━━ STUDY MATERIAL
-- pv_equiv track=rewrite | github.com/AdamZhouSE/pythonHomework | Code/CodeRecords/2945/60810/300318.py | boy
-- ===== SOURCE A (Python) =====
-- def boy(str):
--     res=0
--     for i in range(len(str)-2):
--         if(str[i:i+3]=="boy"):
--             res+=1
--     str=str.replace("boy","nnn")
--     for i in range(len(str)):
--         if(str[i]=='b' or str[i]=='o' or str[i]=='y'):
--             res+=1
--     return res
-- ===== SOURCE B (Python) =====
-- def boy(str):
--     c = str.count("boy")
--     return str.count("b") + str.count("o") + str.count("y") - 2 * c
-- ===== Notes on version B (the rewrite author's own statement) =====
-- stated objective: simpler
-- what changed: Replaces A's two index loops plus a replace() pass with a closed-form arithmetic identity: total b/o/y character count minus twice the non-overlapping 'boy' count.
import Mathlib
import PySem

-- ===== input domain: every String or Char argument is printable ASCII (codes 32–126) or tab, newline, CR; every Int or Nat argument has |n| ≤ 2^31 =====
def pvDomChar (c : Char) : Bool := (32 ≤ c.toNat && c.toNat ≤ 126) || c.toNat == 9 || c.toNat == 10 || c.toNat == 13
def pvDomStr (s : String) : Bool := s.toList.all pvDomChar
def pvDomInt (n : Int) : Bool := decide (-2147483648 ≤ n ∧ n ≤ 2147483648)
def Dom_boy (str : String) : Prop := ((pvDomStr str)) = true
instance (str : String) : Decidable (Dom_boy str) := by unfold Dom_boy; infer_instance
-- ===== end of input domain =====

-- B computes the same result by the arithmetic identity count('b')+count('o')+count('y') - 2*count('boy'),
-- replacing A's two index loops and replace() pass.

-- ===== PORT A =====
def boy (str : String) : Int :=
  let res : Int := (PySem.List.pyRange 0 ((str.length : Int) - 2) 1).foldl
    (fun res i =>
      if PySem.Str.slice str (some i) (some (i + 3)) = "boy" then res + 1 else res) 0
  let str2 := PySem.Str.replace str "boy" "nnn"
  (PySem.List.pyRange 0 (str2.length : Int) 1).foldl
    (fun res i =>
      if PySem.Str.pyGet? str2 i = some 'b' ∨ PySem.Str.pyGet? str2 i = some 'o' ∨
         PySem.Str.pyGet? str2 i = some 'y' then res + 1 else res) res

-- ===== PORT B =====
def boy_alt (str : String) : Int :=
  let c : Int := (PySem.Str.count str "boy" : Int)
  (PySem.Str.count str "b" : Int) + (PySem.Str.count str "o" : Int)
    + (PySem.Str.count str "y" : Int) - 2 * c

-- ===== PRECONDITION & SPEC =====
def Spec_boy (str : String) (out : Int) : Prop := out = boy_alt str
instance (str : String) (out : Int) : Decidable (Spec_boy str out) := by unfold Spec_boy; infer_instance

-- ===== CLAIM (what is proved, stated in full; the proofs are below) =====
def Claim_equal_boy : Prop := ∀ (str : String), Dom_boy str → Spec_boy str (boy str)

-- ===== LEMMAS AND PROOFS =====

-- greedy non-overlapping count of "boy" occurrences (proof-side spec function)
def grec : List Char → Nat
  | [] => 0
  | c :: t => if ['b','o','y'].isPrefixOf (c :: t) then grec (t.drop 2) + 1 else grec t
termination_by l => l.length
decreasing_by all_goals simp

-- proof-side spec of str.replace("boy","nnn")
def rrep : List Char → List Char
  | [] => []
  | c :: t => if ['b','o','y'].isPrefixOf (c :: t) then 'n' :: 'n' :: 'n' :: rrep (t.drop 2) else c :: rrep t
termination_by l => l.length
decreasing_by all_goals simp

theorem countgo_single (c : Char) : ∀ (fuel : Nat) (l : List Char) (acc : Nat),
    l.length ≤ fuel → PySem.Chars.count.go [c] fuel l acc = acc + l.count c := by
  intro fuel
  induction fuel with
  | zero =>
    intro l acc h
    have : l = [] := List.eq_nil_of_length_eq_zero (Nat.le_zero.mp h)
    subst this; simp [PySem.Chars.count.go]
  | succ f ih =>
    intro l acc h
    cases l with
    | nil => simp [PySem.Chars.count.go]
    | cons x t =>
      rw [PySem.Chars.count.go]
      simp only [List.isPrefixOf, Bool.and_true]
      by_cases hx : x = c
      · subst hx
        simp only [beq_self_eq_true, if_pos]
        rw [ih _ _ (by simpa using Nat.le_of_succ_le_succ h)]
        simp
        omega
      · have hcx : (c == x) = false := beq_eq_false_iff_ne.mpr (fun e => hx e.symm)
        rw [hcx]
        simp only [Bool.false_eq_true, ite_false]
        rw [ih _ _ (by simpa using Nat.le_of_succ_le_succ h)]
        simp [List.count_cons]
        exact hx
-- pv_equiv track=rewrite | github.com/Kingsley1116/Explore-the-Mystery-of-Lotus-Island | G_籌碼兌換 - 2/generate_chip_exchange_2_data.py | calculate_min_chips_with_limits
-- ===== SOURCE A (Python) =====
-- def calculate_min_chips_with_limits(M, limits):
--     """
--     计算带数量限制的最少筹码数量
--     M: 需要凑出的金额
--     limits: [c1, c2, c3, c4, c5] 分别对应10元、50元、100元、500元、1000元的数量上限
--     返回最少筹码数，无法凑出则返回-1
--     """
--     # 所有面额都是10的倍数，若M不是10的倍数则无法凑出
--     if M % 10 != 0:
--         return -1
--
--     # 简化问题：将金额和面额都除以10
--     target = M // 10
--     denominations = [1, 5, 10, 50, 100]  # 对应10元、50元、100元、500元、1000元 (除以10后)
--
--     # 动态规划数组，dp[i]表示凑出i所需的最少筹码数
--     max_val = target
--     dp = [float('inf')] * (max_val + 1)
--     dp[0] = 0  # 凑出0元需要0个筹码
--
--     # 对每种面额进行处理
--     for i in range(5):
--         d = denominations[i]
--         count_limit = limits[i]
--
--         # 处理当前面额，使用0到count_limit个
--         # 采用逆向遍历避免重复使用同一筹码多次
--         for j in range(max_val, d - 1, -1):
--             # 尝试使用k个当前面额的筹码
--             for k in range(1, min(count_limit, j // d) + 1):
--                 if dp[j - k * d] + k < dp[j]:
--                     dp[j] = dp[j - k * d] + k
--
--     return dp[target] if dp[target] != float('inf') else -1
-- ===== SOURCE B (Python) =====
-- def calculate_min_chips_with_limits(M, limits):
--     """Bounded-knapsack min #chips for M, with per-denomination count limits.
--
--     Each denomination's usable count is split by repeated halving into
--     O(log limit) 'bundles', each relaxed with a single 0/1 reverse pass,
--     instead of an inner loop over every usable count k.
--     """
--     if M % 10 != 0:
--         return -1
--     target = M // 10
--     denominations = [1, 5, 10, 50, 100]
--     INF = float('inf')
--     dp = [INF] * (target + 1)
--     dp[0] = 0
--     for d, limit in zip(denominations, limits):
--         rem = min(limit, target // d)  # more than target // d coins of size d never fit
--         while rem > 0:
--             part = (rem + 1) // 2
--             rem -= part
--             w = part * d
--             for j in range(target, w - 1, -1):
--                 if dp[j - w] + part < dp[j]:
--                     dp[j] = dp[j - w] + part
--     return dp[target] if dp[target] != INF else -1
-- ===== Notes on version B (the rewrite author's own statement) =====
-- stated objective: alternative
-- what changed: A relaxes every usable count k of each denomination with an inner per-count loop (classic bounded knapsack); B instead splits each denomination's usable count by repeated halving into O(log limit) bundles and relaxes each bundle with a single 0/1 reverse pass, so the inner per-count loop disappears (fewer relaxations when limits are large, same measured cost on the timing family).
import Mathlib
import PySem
━━━━
EXERCISE GOAL:
For each line in the data above that contains the string "pvDomStr", extract the line.

TASK RESULT:
def pvDomStr (s : String) : Bool := s.toList.all pvDomChar
def Dom_boy (str : String) : Prop := ((pvDomStr str)) = true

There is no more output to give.